▶ Aim of the task: Which lines of the data below contain "lists"? Please show them all.
=== Section Start ===
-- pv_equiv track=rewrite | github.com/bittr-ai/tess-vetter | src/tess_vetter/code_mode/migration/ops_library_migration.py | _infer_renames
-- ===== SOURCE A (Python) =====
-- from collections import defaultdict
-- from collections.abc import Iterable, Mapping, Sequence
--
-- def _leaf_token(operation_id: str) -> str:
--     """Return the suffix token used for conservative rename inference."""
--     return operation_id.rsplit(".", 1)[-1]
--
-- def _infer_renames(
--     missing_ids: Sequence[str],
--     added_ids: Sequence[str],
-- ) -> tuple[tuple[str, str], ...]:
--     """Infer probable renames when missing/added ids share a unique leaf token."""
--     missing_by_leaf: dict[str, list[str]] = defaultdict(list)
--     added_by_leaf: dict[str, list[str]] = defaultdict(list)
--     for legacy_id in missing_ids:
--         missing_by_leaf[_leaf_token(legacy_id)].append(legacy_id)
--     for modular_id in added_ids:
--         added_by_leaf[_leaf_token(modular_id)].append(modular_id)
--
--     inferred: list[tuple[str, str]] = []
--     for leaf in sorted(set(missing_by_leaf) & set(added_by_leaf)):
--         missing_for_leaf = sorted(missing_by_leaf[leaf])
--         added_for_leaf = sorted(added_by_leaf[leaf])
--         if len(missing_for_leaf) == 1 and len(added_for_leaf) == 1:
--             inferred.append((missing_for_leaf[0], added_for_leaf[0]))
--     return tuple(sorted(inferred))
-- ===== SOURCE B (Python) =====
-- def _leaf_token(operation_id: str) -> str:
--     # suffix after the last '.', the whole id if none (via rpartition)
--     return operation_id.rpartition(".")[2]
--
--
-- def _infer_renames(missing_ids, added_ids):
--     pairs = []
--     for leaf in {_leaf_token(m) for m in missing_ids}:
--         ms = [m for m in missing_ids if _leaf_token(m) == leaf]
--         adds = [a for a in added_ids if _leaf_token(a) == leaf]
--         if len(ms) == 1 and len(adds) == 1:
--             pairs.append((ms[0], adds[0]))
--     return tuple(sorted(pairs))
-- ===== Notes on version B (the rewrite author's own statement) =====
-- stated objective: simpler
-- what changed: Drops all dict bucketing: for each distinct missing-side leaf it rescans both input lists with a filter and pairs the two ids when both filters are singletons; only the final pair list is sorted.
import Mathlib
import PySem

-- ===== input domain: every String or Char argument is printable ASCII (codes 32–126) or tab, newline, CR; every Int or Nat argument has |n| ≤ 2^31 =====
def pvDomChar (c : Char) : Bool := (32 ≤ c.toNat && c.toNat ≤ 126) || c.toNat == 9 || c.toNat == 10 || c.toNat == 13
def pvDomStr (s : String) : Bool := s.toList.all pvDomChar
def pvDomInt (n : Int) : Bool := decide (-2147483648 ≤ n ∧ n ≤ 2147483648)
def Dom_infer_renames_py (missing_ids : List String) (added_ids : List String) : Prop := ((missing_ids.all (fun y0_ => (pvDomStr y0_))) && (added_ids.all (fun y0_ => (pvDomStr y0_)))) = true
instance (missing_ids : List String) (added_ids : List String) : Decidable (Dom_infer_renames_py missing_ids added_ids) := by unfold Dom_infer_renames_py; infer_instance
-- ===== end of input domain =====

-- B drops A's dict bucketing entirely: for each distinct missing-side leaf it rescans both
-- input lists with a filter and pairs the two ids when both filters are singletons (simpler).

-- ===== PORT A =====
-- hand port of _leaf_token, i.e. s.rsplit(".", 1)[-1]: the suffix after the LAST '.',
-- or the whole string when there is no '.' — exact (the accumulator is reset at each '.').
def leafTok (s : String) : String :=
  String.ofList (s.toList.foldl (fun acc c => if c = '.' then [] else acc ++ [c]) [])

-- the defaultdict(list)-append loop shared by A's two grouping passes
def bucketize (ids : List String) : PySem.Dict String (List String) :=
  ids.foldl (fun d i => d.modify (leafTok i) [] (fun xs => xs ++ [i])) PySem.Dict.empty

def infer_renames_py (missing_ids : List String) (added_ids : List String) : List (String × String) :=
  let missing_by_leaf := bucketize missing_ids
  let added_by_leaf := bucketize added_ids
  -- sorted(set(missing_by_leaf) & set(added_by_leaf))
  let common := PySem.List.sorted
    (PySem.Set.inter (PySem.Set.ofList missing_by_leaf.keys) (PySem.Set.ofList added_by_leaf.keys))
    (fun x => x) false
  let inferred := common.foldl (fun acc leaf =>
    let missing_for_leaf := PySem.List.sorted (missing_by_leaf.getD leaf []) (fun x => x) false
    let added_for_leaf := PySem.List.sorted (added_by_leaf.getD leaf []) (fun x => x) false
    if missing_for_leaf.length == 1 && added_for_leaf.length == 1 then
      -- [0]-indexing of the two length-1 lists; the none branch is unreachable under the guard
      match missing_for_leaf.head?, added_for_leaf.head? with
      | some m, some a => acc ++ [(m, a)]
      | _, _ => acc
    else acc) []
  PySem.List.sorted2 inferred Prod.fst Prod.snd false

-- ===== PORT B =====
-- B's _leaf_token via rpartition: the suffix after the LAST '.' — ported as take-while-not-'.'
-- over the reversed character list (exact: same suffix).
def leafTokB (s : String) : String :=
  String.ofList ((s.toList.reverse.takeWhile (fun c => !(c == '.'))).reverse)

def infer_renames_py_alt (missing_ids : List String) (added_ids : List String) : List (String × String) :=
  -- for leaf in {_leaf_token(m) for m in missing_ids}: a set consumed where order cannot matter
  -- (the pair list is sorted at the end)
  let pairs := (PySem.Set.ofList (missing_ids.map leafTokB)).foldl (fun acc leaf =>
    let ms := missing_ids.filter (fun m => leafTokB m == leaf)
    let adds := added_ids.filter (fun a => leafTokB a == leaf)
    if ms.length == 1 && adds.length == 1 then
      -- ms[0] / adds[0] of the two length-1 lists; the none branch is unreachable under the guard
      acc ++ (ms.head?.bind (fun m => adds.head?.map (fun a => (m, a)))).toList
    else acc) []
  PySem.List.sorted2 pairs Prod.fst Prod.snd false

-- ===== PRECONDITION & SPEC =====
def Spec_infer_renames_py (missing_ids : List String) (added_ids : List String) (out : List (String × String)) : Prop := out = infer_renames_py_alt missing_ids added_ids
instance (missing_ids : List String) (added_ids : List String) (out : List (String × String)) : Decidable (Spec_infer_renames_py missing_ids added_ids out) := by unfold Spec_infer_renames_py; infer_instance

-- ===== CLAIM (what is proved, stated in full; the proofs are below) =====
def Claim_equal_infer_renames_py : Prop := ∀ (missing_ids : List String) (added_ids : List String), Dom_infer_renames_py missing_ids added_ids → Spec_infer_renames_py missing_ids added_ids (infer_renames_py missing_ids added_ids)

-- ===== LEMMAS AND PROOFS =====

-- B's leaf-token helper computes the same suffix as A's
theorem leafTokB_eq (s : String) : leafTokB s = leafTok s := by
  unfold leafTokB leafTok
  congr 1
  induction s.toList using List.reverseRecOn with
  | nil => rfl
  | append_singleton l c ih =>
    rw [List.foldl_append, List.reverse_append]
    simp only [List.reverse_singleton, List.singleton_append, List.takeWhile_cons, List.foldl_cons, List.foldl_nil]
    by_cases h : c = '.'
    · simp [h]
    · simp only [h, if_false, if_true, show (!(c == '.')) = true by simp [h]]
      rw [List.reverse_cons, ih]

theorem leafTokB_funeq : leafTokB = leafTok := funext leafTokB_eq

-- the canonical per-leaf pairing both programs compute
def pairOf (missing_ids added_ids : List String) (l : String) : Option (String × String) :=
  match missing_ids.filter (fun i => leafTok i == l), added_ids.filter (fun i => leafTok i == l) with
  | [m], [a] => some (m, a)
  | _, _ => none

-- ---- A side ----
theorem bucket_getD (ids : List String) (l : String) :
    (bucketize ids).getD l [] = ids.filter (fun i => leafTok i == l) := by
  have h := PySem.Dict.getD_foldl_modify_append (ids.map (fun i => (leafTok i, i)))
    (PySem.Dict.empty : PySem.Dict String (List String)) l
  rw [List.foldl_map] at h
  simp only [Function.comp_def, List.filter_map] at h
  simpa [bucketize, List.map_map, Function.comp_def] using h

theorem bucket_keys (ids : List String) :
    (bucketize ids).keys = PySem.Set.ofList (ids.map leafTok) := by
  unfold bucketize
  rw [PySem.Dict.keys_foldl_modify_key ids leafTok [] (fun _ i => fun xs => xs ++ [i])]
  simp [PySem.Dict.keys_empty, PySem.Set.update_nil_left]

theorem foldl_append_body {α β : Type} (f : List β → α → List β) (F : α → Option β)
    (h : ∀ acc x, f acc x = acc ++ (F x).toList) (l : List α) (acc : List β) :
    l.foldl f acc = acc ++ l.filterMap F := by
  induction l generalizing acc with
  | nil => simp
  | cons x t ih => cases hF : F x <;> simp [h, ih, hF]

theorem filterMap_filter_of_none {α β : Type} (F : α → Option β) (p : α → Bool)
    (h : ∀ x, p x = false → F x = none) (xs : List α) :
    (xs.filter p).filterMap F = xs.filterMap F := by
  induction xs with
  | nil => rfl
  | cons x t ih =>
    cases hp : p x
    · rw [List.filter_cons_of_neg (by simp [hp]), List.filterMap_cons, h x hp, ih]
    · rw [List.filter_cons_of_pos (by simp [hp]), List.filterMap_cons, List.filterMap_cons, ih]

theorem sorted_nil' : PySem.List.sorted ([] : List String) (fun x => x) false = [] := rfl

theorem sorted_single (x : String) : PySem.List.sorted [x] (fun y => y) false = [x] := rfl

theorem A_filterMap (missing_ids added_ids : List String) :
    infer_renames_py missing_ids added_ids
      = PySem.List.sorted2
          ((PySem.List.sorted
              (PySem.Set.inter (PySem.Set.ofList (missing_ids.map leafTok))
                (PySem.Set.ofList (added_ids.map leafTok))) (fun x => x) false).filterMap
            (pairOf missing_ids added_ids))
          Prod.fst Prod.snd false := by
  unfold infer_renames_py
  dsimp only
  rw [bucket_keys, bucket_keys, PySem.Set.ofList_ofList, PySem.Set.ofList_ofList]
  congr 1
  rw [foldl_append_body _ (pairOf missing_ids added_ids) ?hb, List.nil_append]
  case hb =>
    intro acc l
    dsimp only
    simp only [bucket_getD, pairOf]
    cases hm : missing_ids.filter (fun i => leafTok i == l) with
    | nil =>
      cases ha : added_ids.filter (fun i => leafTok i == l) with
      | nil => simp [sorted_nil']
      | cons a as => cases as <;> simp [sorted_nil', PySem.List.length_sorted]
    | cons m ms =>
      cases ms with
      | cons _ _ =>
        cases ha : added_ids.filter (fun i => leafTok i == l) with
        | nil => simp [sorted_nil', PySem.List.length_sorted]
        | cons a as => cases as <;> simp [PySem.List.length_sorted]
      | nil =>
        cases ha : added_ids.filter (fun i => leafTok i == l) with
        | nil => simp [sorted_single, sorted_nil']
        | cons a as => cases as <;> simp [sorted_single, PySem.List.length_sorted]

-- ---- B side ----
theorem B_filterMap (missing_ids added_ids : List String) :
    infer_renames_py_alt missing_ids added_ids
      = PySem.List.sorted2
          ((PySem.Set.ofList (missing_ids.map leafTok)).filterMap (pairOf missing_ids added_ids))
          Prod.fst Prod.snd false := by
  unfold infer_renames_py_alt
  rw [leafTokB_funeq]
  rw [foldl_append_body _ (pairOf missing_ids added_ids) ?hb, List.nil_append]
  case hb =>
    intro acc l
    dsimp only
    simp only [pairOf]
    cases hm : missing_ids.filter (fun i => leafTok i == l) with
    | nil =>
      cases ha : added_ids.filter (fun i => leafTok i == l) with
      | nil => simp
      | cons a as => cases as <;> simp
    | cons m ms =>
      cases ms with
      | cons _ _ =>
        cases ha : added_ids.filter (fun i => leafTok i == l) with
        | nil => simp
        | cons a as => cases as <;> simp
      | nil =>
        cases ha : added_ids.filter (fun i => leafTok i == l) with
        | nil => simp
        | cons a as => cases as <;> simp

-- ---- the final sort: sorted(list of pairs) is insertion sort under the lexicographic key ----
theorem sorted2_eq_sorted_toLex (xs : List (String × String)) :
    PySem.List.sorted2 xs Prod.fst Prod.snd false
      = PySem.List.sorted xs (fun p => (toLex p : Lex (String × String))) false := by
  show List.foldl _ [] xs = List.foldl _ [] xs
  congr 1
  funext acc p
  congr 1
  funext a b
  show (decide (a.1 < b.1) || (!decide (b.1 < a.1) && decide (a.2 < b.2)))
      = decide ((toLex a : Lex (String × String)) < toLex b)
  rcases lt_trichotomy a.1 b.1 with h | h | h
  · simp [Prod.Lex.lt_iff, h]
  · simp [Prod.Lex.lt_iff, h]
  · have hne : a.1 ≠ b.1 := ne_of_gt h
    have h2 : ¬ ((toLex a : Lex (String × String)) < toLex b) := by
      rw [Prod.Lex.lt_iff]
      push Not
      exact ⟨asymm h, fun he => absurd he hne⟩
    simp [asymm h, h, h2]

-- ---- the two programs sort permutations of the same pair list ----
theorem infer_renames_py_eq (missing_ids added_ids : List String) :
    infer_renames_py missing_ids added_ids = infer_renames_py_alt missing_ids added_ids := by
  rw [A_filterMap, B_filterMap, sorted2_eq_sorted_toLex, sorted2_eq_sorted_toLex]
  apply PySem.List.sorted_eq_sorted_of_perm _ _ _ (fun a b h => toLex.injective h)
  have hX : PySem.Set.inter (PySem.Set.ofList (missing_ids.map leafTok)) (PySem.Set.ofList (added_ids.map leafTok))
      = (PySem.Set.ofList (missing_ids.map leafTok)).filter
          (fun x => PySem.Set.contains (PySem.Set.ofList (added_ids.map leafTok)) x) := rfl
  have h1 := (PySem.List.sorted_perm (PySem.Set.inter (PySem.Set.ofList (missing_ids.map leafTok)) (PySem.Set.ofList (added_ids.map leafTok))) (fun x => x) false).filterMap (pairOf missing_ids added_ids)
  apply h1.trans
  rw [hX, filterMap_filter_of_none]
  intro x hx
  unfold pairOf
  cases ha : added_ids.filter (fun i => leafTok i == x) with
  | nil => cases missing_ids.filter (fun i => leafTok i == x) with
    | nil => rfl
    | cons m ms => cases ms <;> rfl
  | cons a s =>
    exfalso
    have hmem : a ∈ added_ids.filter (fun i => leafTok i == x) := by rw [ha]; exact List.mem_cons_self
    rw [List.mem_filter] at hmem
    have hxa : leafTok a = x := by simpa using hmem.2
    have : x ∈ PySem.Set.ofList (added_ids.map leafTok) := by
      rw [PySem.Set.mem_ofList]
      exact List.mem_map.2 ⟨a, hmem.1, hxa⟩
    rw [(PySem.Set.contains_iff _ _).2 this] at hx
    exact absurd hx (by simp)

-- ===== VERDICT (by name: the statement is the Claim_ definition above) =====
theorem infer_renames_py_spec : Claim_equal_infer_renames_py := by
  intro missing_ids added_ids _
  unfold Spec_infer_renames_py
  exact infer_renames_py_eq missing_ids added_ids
=== Section End ===
▶ Written response:
-- what changed: Drops all dict bucketing: for each distinct missing-side leaf it rescans both input lists with a filter and pairs the two ids when both filters are singletons; only the final pair list is sorted.
-- input lists with a filter and pairs the two ids when both filters are singletons (simpler).
      -- [0]-indexing of the two length-1 lists; the none branch is unreachable under the guard
      -- ms[0] / adds[0] of the two length-1 lists; the none branch is unreachable under the guard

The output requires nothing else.